Do the same with program Ex4\_2 and make note of the following values:

|  |  |
| --- | --- |
| CPI (Clocks Per Instruction) | 1.84 |
| SF (Speed‐up Factor) | 2.73 |
| No of instructions executed | 19 |

Briefly comment on your observations making references to the code sizes and the number of instructions executed:

The code in the first case has size 7 and 44 instructions executed therefore we see that the code block is executed multiple times.

The code in the second case has same size and instructions executed that are 19, therefore each instruction is executed only once.

**Exercise** **9** **–** **Compiler** **re‐arranging** **instruction** **sequence** **to** **help** **minimize** **data** **dependencies**

The optimization in Exercise 4 is one example of how a modern compiler can provide support for the CPU pipeline. Another example is when the compiler re‐arranges the code without changing the logic of the code. This is done to minimize pipeline hazards such as the “data hazard” we studied in Exercise 3. Here we demonstrate this technique.

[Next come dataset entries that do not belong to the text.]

-- pv_equiv track=rewrite | github.com/shree1892001/address | app/Services/TableExtractionService.py | _detect_table_regions_dynamic
-- ===== SOURCE A (Python) =====
-- def _detect_table_regions_dynamic(all_rows):
--     """Dynamically detect table regions based on structure changes"""
--     try:
--         regions = []
--         current_region = []
--         prev_cols = 0
--
--         for row in all_rows:
--             row_data = [span["text"].strip() for span in row if span["text"].strip()]
--             if not row_data:
--                 if len(current_region) >= 2:
--                     regions.append({'rows': current_region})
--                 current_region = []
--                 prev_cols = 0
--                 continue
--
--             curr_cols = len(row_data)
--
--             # Structure change detection
--             if prev_cols > 0 and abs(curr_cols - prev_cols) > 0:
--                 if len(current_region) >= 2:
--                     regions.append({'rows': current_region})
--                 current_region = [row_data]
--             else:
--                 current_region.append(row_data)
--
--             prev_cols = curr_cols
--
--         if len(current_region) >= 2:
--             regions.append({'rows': current_region})
--
--         return regions
--     except:
--         return []
-- ===== SOURCE B (Python) =====
-- def _detect_table_regions_dynamic(all_rows):
--     """Two-phase: first flatten every row to its stripped non-empty texts,
--     then chunk the processed rows into maximal equal-column runs with a
--     two-pointer scan; runs of length >= 2 become regions."""
--     try:
--         processed = [[span["text"].strip() for span in row if span["text"].strip()]
--                      for row in all_rows]
--     except:
--         return []
--     regions = []
--     n = len(processed)
--     i = 0
--     while i < n:
--         row = processed[i]
--         if not row:
--             i += 1
--             continue
--         k = len(row)
--         j = i + 1
--         while j < n and processed[j] and len(processed[j]) == k:
--             j += 1
--         if j - i >= 2:
--             regions.append({'rows': processed[i:j]})
--         i = j
--     return regions
-- ===== Notes on version B (the rewrite author's own statement) =====
-- stated objective: alternative
-- what changed: Replaces A's single-pass state machine (current_region/prev_cols accumulator with three mutation sites) by a two-phase algorithm: map all rows to their stripped texts first, then chunk the processed list into maximal equal-column runs with a two-pointer scan.
import Mathlib
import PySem

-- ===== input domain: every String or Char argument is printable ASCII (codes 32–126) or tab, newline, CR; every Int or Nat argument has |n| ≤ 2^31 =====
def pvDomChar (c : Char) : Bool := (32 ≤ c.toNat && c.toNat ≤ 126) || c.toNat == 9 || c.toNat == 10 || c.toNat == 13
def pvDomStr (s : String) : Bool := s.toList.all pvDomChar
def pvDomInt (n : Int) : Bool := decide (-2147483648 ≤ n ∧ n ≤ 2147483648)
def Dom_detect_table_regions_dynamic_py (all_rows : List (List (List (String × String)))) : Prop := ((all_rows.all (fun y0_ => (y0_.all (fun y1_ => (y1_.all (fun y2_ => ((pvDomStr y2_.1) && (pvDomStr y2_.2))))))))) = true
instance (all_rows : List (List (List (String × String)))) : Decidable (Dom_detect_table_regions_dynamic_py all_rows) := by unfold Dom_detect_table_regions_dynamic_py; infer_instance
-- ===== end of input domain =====

-- B replaces A's single-pass state machine by a map-then-chunk two-pointer scan ("alternative": different decomposition, same O(n) cost).

-- ===== PORT A =====
-- row_data = [span["text"].strip() for span in row if span["text"].strip()]; none = a span without "text" (KeyError → caught, whole call returns [])
def pvRowDataA : List (List (String × String)) → Option (List String)
  | [] => some []
  | span :: rest =>
    match (PySem.Dict.mk span).get? "text" with
    | none => none
    | some t =>
      match pvRowDataA rest with
      | none => none
      | some l =>
        let s := PySem.Str.strip t
        if s ≠ "" then some (s :: l) else some l

-- A's loop; state = (regions so-far, current_region, prev_cols); the [] base also performs the final ≥2 flush.
-- Python's 'abs(curr_cols - prev_cols) > 0' is ported as 'curr ≠ prev'.
def pvLoopA : List (List (List (String × String))) → List (List (String × List (List String))) → List (List String) → Nat → List (List (String × List (List String)))
  | [], regions, cur, _ => regions ++ (if cur.length ≥ 2 then [[("rows", cur)]] else [])
  | row :: rest, regions, cur, prev =>
    match pvRowDataA row with
    | none => []  -- KeyError propagates to the bare except: return []
    | some rd =>
      if rd = [] then
        pvLoopA rest (regions ++ (if cur.length ≥ 2 then [[("rows", cur)]] else [])) [] 0
      else if 0 < prev ∧ rd.length ≠ prev then
        pvLoopA rest (regions ++ (if cur.length ≥ 2 then [[("rows", cur)]] else [])) [rd] rd.length
      else
        pvLoopA rest regions (cur ++ [rd]) rd.length

def detect_table_regions_dynamic_py (all_rows : List (List (List (String × String)))) : List (List (String × List (List String))) :=
  pvLoopA all_rows [] [] 0

-- ===== PORT B =====
def pvRowDataB : List (List (String × String)) → Option (List String)
  | [] => some []
  | span :: rest =>
    match (PySem.Dict.mk span).get? "text" with
    | none => none
    | some t =>
      match pvRowDataB rest with
      | none => none
      | some l =>
        let s := PySem.Str.strip t
        if s ≠ "" then some (s :: l) else some l

-- the outer comprehension: processed = [row_data(row) for row in all_rows], KeyError → none
def pvProcessB : List (List (List (String × String))) → Option (List (List String))
  | [] => some []
  | row :: rest =>
    match pvRowDataB row with
    | none => none
    | some rd =>
      match pvProcessB rest with
      | none => none
      | some l => some (rd :: l)

-- the two-pointer while-loop: skip an empty row, else split off the maximal run of
-- non-empty rows with the same column count (inner while ↔ takeWhile/dropWhile), keep it if ≥ 2 long
def pvChunksB : List (List String) → List (List (String × List (List String)))
  | [] => []
  | r :: rs =>
    if r = [] then pvChunksB rs
    else
      let run := rs.takeWhile (fun x => !x.isEmpty && x.length == r.length)
      let rest := rs.dropWhile (fun x => !x.isEmpty && x.length == r.length)
      (if (r :: run).length ≥ 2 then [[("rows", r :: run)]] else []) ++ pvChunksB rest
  termination_by l => l.length
  decreasing_by
    · simp
    · have := List.length_dropWhile_le (fun x => !x.isEmpty && x.length == r.length) rs
      simp only [List.length_cons]; omega

def detect_table_regions_dynamic_py_alt (all_rows : List (List (List (String × String)))) : List (List (String × List (List String))) :=
  match pvProcessB all_rows with
  | none => []
  | some proc => pvChunksB proc

-- ===== PRECONDITION & SPEC =====
-- Pre_ excludes only inputs in which some span lists the "text" key twice: a Python dict cannot
-- hold a duplicate key, so such association lists encode no real Python input (a first-match
-- lookup there would be an artefact of the encoding, not of either program).
def Pre_detect_table_regions_dynamic_py (all_rows : List (List (List (String × String)))) : Prop :=
  (all_rows.all (fun row => row.all (fun span => (span.map Prod.fst).count "text" ≤ 1))) = true
instance (all_rows : List (List (List (String × String)))) : Decidable (Pre_detect_table_regions_dynamic_py all_rows) := by unfold Pre_detect_table_regions_dynamic_py; infer_instance

def pvWitness_detect_table_regions_dynamic_py : (List (List (List (String × String)))) :=
  [[[("text", " a ")], [("text", "b")]], [[("text", "c")], [("text", "d")]]]

def Spec_detect_table_regions_dynamic_py (all_rows : List (List (List (String × String)))) (out : List (List (String × List (List String)))) : Prop := out = detect_table_regions_dynamic_py_alt all_rows
instance (all_rows : List (List (List (String × String)))) (out : List (List (String × List (List String)))) : Decidable (Spec_detect_table_regions_dynamic_py all_rows out) := by unfold Spec_detect_table_regions_dynamic_py; infer_instance

-- ===== CLAIM (what is proved, stated in full; the proofs are below) =====
def Claim_equal_detect_table_regions_dynamic_py : Prop := ∀ (all_rows : List (List (List (String × String)))), Dom_detect_table_regions_dynamic_py all_rows → Pre_detect_table_regions_dynamic_py all_rows → Spec_detect_table_regions_dynamic_py all_rows (detect_table_regions_dynamic_py all_rows)

-- ===== LEMMAS AND PROOFS =====

theorem pvRowData_eq (row : List (List (String × String))) : pvRowDataA row = pvRowDataB row := by
  induction row with
  | nil => rfl
  | cons span rest ih => simp [pvRowDataA, pvRowDataB, ih]

-- A's pure loop on already-processed rows (proof-only helper)
def pvLoopP : List (List String) → List (List (String × List (List String))) → List (List String) → Nat → List (List (String × List (List String)))
  | [], regions, cur, _ => regions ++ (if cur.length ≥ 2 then [[("rows", cur)]] else [])
  | rd :: rest, regions, cur, prev =>
    if rd = [] then
      pvLoopP rest (regions ++ (if cur.length ≥ 2 then [[("rows", cur)]] else [])) [] 0
    else if 0 < prev ∧ rd.length ≠ prev then
      pvLoopP rest (regions ++ (if cur.length ≥ 2 then [[("rows", cur)]] else [])) [rd] rd.length
    else
      pvLoopP rest regions (cur ++ [rd]) rd.length

-- A's loop factors through the processed list: KeyError anywhere → [], otherwise the pure loop.
theorem pvLoopA_eq_processed (rows : List (List (List (String × String))))
    (regions : List (List (String × List (List String)))) (cur : List (List String)) (prev : Nat) :
    pvLoopA rows regions cur prev =
      match pvProcessB rows with
      | none => []
      | some proc => pvLoopP proc regions cur prev := by
  induction rows generalizing regions cur prev with
  | nil => rfl
  | cons row rest ih =>
    simp only [pvLoopA, pvProcessB, pvRowData_eq]
    cases h : pvRowDataB row with
    | none => rfl
    | some rd =>
      simp only []
      by_cases h1 : rd = [] <;> by_cases h2 : 0 < prev ∧ rd.length ≠ prev <;>
        simp [h1, h2, ih] <;> cases pvProcessB rest <;> simp [pvLoopP, h1, h2]

-- the continuation of pvChunksB in the middle of a run keyed by column count k
def pvChunksCont (cur : List (List String)) (k : Nat) (l : List (List String)) : List (List (String × List (List String))) :=
  let run := l.takeWhile (fun x => !x.isEmpty && x.length == k)
  let rest := l.dropWhile (fun x => !x.isEmpty && x.length == k)
  (if (cur ++ run).length ≥ 2 then [[("rows", cur ++ run)]] else []) ++ pvChunksB rest

theorem pvChunksB_nil_cons (rs : List (List String)) : pvChunksB ([] :: rs) = pvChunksB rs := by
  rw [pvChunksB.eq_def]; simp

theorem pvChunksB_cons {r : List String} (rs : List (List String)) (h : r ≠ []) :
    pvChunksB (r :: rs) = pvChunksCont [r] r.length rs := by
  rw [pvChunksB.eq_def]
  simp only [if_neg h, pvChunksCont, List.cons_append, List.nil_append]

theorem pvLoopP_chunks (proc : List (List String)) :
    (∀ regions cur prev, 0 < prev →
        pvLoopP proc regions cur prev = regions ++ pvChunksCont cur prev proc) ∧
    (∀ regions, pvLoopP proc regions [] 0 = regions ++ pvChunksB proc) := by
  induction proc with
  | nil =>
    constructor
    · intro regions cur prev _
      simp [pvLoopP, pvChunksCont, pvChunksB]
    · intro regions; simp [pvLoopP, pvChunksB]
  | cons r rs ih =>
    have ihA := ih.1
    have ihB := ih.2
    constructor
    · intro regions cur prev hprev
      by_cases h1 : r = []
      · subst h1
        simp only [pvLoopP]
        rw [if_pos trivial]
        rw [ihB]
        simp only [pvChunksCont, List.takeWhile_cons, List.dropWhile_cons]
        simp [pvChunksB_nil_cons, List.append_assoc]
      · by_cases h2 : r.length = prev
        · -- same count: r joins the current run
          subst h2
          simp only [pvLoopP, if_neg h1]
          rw [if_neg (fun h => h.2 rfl)]
          rw [ihA regions (cur ++ [r]) r.length (by simpa [List.length_pos_iff] using h1)]
          simp only [pvChunksCont, List.takeWhile_cons, List.dropWhile_cons]
          simp [h1, List.append_assoc]
        · -- count change: flush cur, r starts a new run
          simp only [pvLoopP, if_neg h1, if_pos (And.intro hprev h2)]
          rw [ihA _ [r] r.length (by simpa [List.length_pos_iff] using h1)]
          simp only [pvChunksCont, List.takeWhile_cons, List.dropWhile_cons]
          simp [h2, pvChunksB_cons rs h1, pvChunksCont, List.append_assoc]
    · intro regions
      by_cases h1 : r = []
      · subst h1
        simp only [pvLoopP]
        rw [if_pos trivial]
        rw [ihB, pvChunksB_nil_cons]
        simp
      · simp only [pvLoopP, if_neg h1]
        rw [if_neg (fun h => absurd h.1 (lt_irrefl 0))]
        rw [List.nil_append, ihA regions [r] r.length (by simpa [List.length_pos_iff] using h1)]
        rw [pvChunksB_cons rs h1]

-- ===== VERDICT (by name: the statement is the Claim_ definition above) =====
theorem detect_table_regions_dynamic_py_spec : Claim_equal_detect_table_regions_dynamic_py := by
  intro all_rows _ _
  unfold Spec_detect_table_regions_dynamic_py detect_table_regions_dynamic_py detect_table_regions_dynamic_py_alt
  rw [pvLoopA_eq_processed]
  cases h : pvProcessB all_rows with
  | none => rfl
  | some proc => simpa using (pvLoopP_chunks proc).2 []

Make sure **Show** **dependencies** check box is checked and ONLY the **Redundant** **Code** optimization is selected. Enter the following source code, compile it and load in memory

**program** **Ex5\_1**

**a** **=** **1**

**b** **=** **a**

**c** **=** **2**

**end**

Copy the CPU instruction sequence generated below (do not include the instruction addresses):

MOV #1, R01

MOV R01, R02

MOV #2, R03

HLT

Next, select the optimization option **Code** **Dependencies**. Change the program name to Ex5\_2, compile it and load in memory.

Copy the CPU instruction sequence generated below:

MOV #1, R01

MOV #2, R03

MOV R01, R02

HLT

How do the two sequences differ? Does the change affect the logic of the program? Briefly explain the rationale for the change:

Program remains the same however two instructions are changed their positions. These instructions are independent of each other hence not affecting the purpose of the code. The use of this change is that the third instruction is requiring the data from the first instruction in the second program. So moving an instruction between them remove the data hazard as the instruction is fully executed before the data is needed.

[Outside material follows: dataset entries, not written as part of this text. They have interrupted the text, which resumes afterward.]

theorem pvGravBody_getD (p v : List Int) (a b i : Nat) (ha : a < v.length)
    (hb : b < v.length) (hab : a ≠ b) :
    (pvGravBody p v (a, b)).getD i 0 = v.getD i 0 + pvContrib p i (a, b) := by
  unfold pvGravBody
  dsimp only
  rcases lt_trichotomy (p.getD a 0) (p.getD b 0) with h | h | h
  · rw [if_pos h]
    have hc : pvContrib p i (a, b) = if i = a then 1 else if i = b then -1 else 0 := by
      unfold pvContrib pvSgn; dsimp only; split_ifs <;> omega
    rw [hc, getD_set_ite, getD_set_ite]
    simp only [List.length_set]
    by_cases hia : i = a
    · subst hia
      rw [if_neg (fun hx => hab hx.1.symm), if_pos ⟨rfl, ha⟩, if_pos rfl]
    · by_cases hib : i = b
      · subst hib
        rw [if_pos ⟨rfl, hb⟩, if_neg hia, if_pos rfl]
        omega
      · rw [if_neg (fun hx => hib hx.1.symm), if_neg (fun hx => hia hx.1.symm),
          if_neg hia, if_neg hib]
        omega
  · rw [if_neg (by omega), if_neg (by omega)]
    have hc : pvContrib p i (a, b) = 0 := by
      unfold pvContrib pvSgn; dsimp only; split_ifs <;> omega
    rw [hc]; omega
  · rw [if_neg (by omega), if_pos h]
    have hc : pvContrib p i (a, b) = if i = a then -1 else if i = b then 1 else 0 := by
      unfold pvContrib pvSgn; dsimp only; split_ifs <;> omega
    rw [hc, getD_set_ite, getD_set_ite]
    simp only [List.length_set]
    by_cases hia : i = a
    · subst hia
      rw [if_neg (fun hx => hab hx.1.symm), if_pos ⟨rfl, ha⟩, if_pos rfl]
      omega
    · by_cases hib : i = b
      · subst hib
        rw [if_pos ⟨rfl, hb⟩, if_neg hia, if_pos rfl]
      · rw [if_neg (fun hx => hib hx.1.symm), if_neg (fun hx => hia hx.1.symm),
          if_neg hia, if_neg hib]
        omega

theorem foldPairs_char (p : List Int) (ps : List (Nat × Nat)) :
    ∀ (v : List Int), (∀ ab ∈ ps, ab.1 < v.length ∧ ab.2 < v.length ∧ ab.1 ≠ ab.2) →
    (ps.foldl (pvGravBody p) v).length = v.length ∧
    ∀ i, (ps.foldl (pvGravBody p) v).getD i 0 = v.getD i 0 + (ps.map (pvContrib p i)).sum := by
  induction ps with
  | nil => intro v _; simp
  | cons ab t ih =>
    intro v hbnd
    obtain ⟨ha, hb, hab⟩ := hbnd ab (by simp)
    have hlen := pvGravBody_length p v ab
    have hrest : ∀ a' ∈ t, a'.1 < (pvGravBody p v ab).length ∧ a'.2 < (pvGravBody p v ab).length ∧ a'.1 ≠ a'.2 := by
      intro a' ha'; rw [hlen]; exact hbnd a' (by simp [ha'])
    obtain ⟨ihl, ihg⟩ := ih (pvGravBody p v ab) hrest
    refine ⟨by simp [List.foldl_cons, ihl, hlen], fun i => ?_⟩
    rw [List.foldl_cons, ihg i, pvGravBody_getD p v ab.1 ab.2 i ha hb hab]
    simp only [List.map_cons, List.sum_cons]
    ring
-- pv_equiv track=rewrite | github.com/paulomoukarzel-sys/teste-IA | prazos/leitor_email.py | identificar_tribunal
-- ===== SOURCE A (Python) =====
-- TRIBUNAIS = {
--     # Superiores
--     "stj.jus.br":      "STJ",
--     "stf.jus.br":      "STF",
--     "tst.jus.br":      "TST",
--     "tse.jus.br":      "TSE",
--     "stm.jus.br":      "STM",
--     "cjf.jus.br":      "CJF",
--     "cnj.jus.br":      "CNJ",
--     # TRFs
--     "trf1.jus.br":     "TRF1",
--     "trf2.jus.br":     "TRF2",
--     "trf3.jus.br":     "TRF3",
--     "trf4.jus.br":     "TRF4",
--     "trf5.jus.br":     "TRF5",
--     "trf6.jus.br":     "TRF6",
--     # Justiça Federal por estado
--     "jfsc.jus.br":     "JFSC",
--     "jfpr.jus.br":     "JFPR",
--     "jfrs.jus.br":     "JFRS",
--     "jfsp.jus.br":     "JFSP",
--     # TJs
--     "tjsc.jus.br":     "TJSC",
--     "tjsp.jus.br":     "TJSP",
--     "tjrs.jus.br":     "TJRS",
--     "tjpr.jus.br":     "TJPR",
--     "tjmg.jus.br":     "TJMG",
--     "tjrj.jus.br":     "TJRJ",
--     "tjba.jus.br":     "TJBA",
--     "tjgo.jus.br":     "TJGO",
--     "tjms.jus.br":     "TJMS",
--     "tjmt.jus.br":     "TJMT",
--     "tjpa.jus.br":     "TJPA",
--     "tjpe.jus.br":     "TJPE",
--     "tjce.jus.br":     "TJCE",
--     "tjma.jus.br":     "TJMA",
--     "tjpi.jus.br":     "TJPI",
--     "tjal.jus.br":     "TJAL",
--     "tjse.jus.br":     "TJSE",
--     "tjrn.jus.br":     "TJRN",
--     "tjpb.jus.br":     "TJPB",
--     "tjam.jus.br":     "TJAM",
--     "tjpa.jus.br":     "TJPA",
--     "tjro.jus.br":     "TJRO",
--     "tjrr.jus.br":     "TJRR",
--     "tjap.jus.br":     "TJAP",
--     "tjto.jus.br":     "TJTO",
--     "tjac.jus.br":     "TJAC",
--     "tjdf.jus.br":     "TJDF",
--     "tjdft.jus.br":    "TJDFT",
--     "tjrr.jus.br":     "TJRR",
--     # TRTs
--     "trt1.jus.br":     "TRT1",
--     "trt2.jus.br":     "TRT2",
--     "trt3.jus.br":     "TRT3",
--     "trt4.jus.br":     "TRT4",
--     "trt5.jus.br":     "TRT5",
--     "trt6.jus.br":     "TRT6",
--     "trt7.jus.br":     "TRT7",
--     "trt8.jus.br":     "TRT8",
--     "trt9.jus.br":     "TRT9",
--     "trt10.jus.br":    "TRT10",
--     "trt11.jus.br":    "TRT11",
--     "trt12.jus.br":    "TRT12",
--     "trt13.jus.br":    "TRT13",
--     "trt14.jus.br":    "TRT14",
--     "trt15.jus.br":    "TRT15",
--     "trt16.jus.br":    "TRT16",
--     "trt17.jus.br":    "TRT17",
--     "trt18.jus.br":    "TRT18",
--     "trt19.jus.br":    "TRT19",
--     "trt20.jus.br":    "TRT20",
--     "trt21.jus.br":    "TRT21",
--     "trt22.jus.br":    "TRT22",
--     "trt23.jus.br":    "TRT23",
--     "trt24.jus.br":    "TRT24",
--     # Portais eletrônicos
--     "eproc.jus.br":    "e-Proc",
--     "pje.jus.br":      "PJe",
--     "projudi.jus.br":  "PROJUDI",
--     # Genérico (qualquer .jus.br não mapeado)
--     "jus.br":          "Tribunal",
-- }
--
-- def identificar_tribunal(remetente, assunto, corpo):
--     """Retorna nome do tribunal ou None se não for e-mail de tribunal."""
--     texto = f"{remetente} {assunto} {corpo}".lower()
--     # Verifica remetente primeiro (mais confiável)
--     for dominio, nome in sorted(TRIBUNAIS.items(), key=lambda x: -len(x[0])):
--         if dominio in texto:
--             return nome
--     # Fallback: keywords no assunto/corpo
--     keywords = ["tribunal", "juízo", "vara ", "câmara", "turma", "plenário",
--                 "intimação", "citação", "processo n.", "autos do processo",
--                 "e-proc", "pje", "projudi", "despacho", "decisão judicial"]
--     for kw in keywords:
--         if kw in texto:
--             return "Tribunal"
--     return None
-- ===== SOURCE B (Python) =====
-- # B stores only the court prefixes and derives each domain as pref + ".jus.br" and each
-- # name as pref.upper() (with a tiny exception map); one unsorted pass keeps the longest
-- # match seen so far (strictly-greater update = first of equal-length ties), then the
-- # generic "jus.br" check, then the keyword fallback.
-- PREFIXOS = [
--     "stj", "stf", "tst", "tse", "stm", "cjf", "cnj",
--     "trf1", "trf2", "trf3", "trf4", "trf5", "trf6",
--     "jfsc", "jfpr", "jfrs", "jfsp",
--     "tjsc", "tjsp", "tjrs", "tjpr", "tjmg", "tjrj", "tjba", "tjgo", "tjms",
--     "tjmt", "tjpa", "tjpe", "tjce", "tjma", "tjpi", "tjal", "tjse", "tjrn",
--     "tjpb", "tjam", "tjro", "tjrr", "tjap", "tjto", "tjac", "tjdf", "tjdft",
--     "trt1", "trt2", "trt3", "trt4", "trt5", "trt6", "trt7", "trt8", "trt9",
--     "trt10", "trt11", "trt12", "trt13", "trt14", "trt15", "trt16", "trt17",
--     "trt18", "trt19", "trt20", "trt21", "trt22", "trt23", "trt24",
--     "eproc", "pje", "projudi",
-- ]
--
-- ESPECIAIS = {"eproc": "e-Proc", "pje": "PJe", "projudi": "PROJUDI"}
--
-- KEYWORDS = ["tribunal", "juízo", "vara ", "câmara", "turma", "plenário",
--             "intimação", "citação", "processo n.", "autos do processo",
--             "e-proc", "pje", "projudi", "despacho", "decisão judicial"]
--
--
-- def identificar_tribunal(remetente, assunto, corpo):
--     """Retorna nome do tribunal ou None se não for e-mail de tribunal."""
--     texto = " ".join((remetente, assunto, corpo)).lower()
--     best_name, best_len = None, -1
--     for pref in PREFIXOS:
--         dominio = pref + ".jus.br"
--         if best_len < len(dominio) and dominio in texto:
--             best_name = ESPECIAIS.get(pref, pref.upper())
--             best_len = len(dominio)
--     if best_name is not None:
--         return best_name
--     if "jus.br" in texto:
--         return "Tribunal"
--     return "Tribunal" if any(kw in texto for kw in KEYWORDS) else None
-- ===== Notes on version B (the rewrite author's own statement) =====
-- stated objective: alternative
-- what changed: B replaces A's per-call sort of a literal domain:name dict and first-match scan by a different data representation and traversal: a list of court prefixes from which each domain (pref + '.jus.br') and name (pref.upper(), small exception map) is derived, scanned once keeping a running longest match (strictly-greater update keeps first of ties), then an explicit generic 'jus.br' check, then the keyword fallback as an any().
import Mathlib
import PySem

let’s see if we can measure the improvement with this “out of sequence execution” method applied. Modify the above program as below:

**program** **Ex5\_3**

**for** **n** **=** **1** **to** **50**

**a** **=** **1**

**b** **=** **a**

**c** **=** **2**

**next**

**end**

Now, compile and load two version of the above program, one without the **Code** **Dependencies** optimization and one with this optimization (call this one program Ex5\_4).

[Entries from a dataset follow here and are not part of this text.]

-- pv_equiv track=rewrite | github.com/yrevash/robot_dog_ai | report/code/sweep_voting.py | simulate_voting
-- ===== SOURCE A (Python) =====
-- from collections import Counter, deque
-- from typing import Optional
--
-- def simulate_voting(
--     frame_results: list[str],
--     history_len: int,
--     stable_count: int,
-- ) -> Optional[int]:
--     """
--     Feed frame_results (a list of predicted name strings) one at a time into
--     a deque-based voting window of size history_len.
--
--     Returns the frame index (1-based) at which authorization is first granted
--     (i.e., any non-Unknown name reaches stable_count votes within the window),
--     or None if no authorization occurs within the sequence.
--     """
--     history: deque[set] = deque(maxlen=history_len)
--
--     for frame_idx, pred in enumerate(frame_results, start=1):
--         # Each frame contributes a singleton set (mimics real code where a frame
--         # may contain multiple recognized faces; here we have at most one).
--         frame_set = {pred} if pred != "Unknown" else set()
--         history.append(frame_set)
--
--         if len(history) < history_len:
--             # Window not full yet — no authorization
--             continue
--
--         vote_counts: Counter[str] = Counter()
--         for s in history:
--             vote_counts.update(s)
--
--         for person, count in vote_counts.items():
--             if count >= stable_count:
--                 return frame_idx
--
--     return None  # never authorized
-- ===== SOURCE B (Python) =====
-- from typing import Optional
--
--
-- def simulate_voting(
--     frame_results: list[str],
--     history_len: int,
--     stable_count: int,
-- ) -> Optional[int]:
--     """Sliding-window voting in a single O(n) pass.
--
--     Per-name vote counts are maintained incrementally as each frame enters
--     the window and the oldest one leaves it, together with `satisfied`, the
--     number of names currently at or above the threshold.  Every voted name
--     has at least one vote, so the effective threshold is max(stable_count, 1).
--     """
--     threshold = max(stable_count, 1)
--     counts: dict[str, int] = {}
--     satisfied = 0
--     for idx, name in enumerate(frame_results, start=1):
--         if name != "Unknown":
--             counts[name] = counts.get(name, 0) + 1
--             if counts[name] == threshold:
--                 satisfied += 1
--         if idx >= history_len:
--             if idx > history_len:
--                 old = frame_results[idx - history_len - 1]
--                 if old != "Unknown":
--                     if counts[old] == threshold:
--                         satisfied -= 1
--                     counts[old] -= 1
--             if satisfied > 0:
--                 return idx
--     return None
-- ===== Notes on version B (the rewrite author's own statement) =====
-- stated objective: faster
-- what changed: Instead of rebuilding a Counter over the whole deque window at every frame, B keeps incremental per-name counts plus a running tally of names at or above the effective threshold max(stable_count,1), updating both as a frame enters and the evicted frame leaves the window (one O(1) step per frame); Pre_ excludes only history_len < 0, where A raises ValueError from deque(maxlen=...).
import Mathlib
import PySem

First run program Ex5\_3 and make note of the values below:

|  |  |
| --- | --- |
| CPI (Clocks Per Instruction) | 1.74 |
| SF (Speed‐up Factor) | 2.87 |

Next, run program Ex5\_4 and make note of the values below:

|  |  |
| --- | --- |
| CPI (Clocks Per Instruction) | 1.6 |
| SF (Speed‐up Factor) | 3.12 |

Do you see any improvement in program Ex5\_4 over program Ex5\_3 (express this in percentage)?

Improvement is observed in both CPI and speed up factor. Overall the execution time is reduced by: 91%.

The CPU pipeline uses a table to keep a record of the predicted jump addresses. So, whenever a conditional jump instruction is being executed this table is consulted in order to see what the jump address is predicted as. If this prediction is wrong then the calculated address is used instead. Often the predicted address will be correct with occasional wrong prediction. However, the overall effect will be an improvement on CPU’s performance.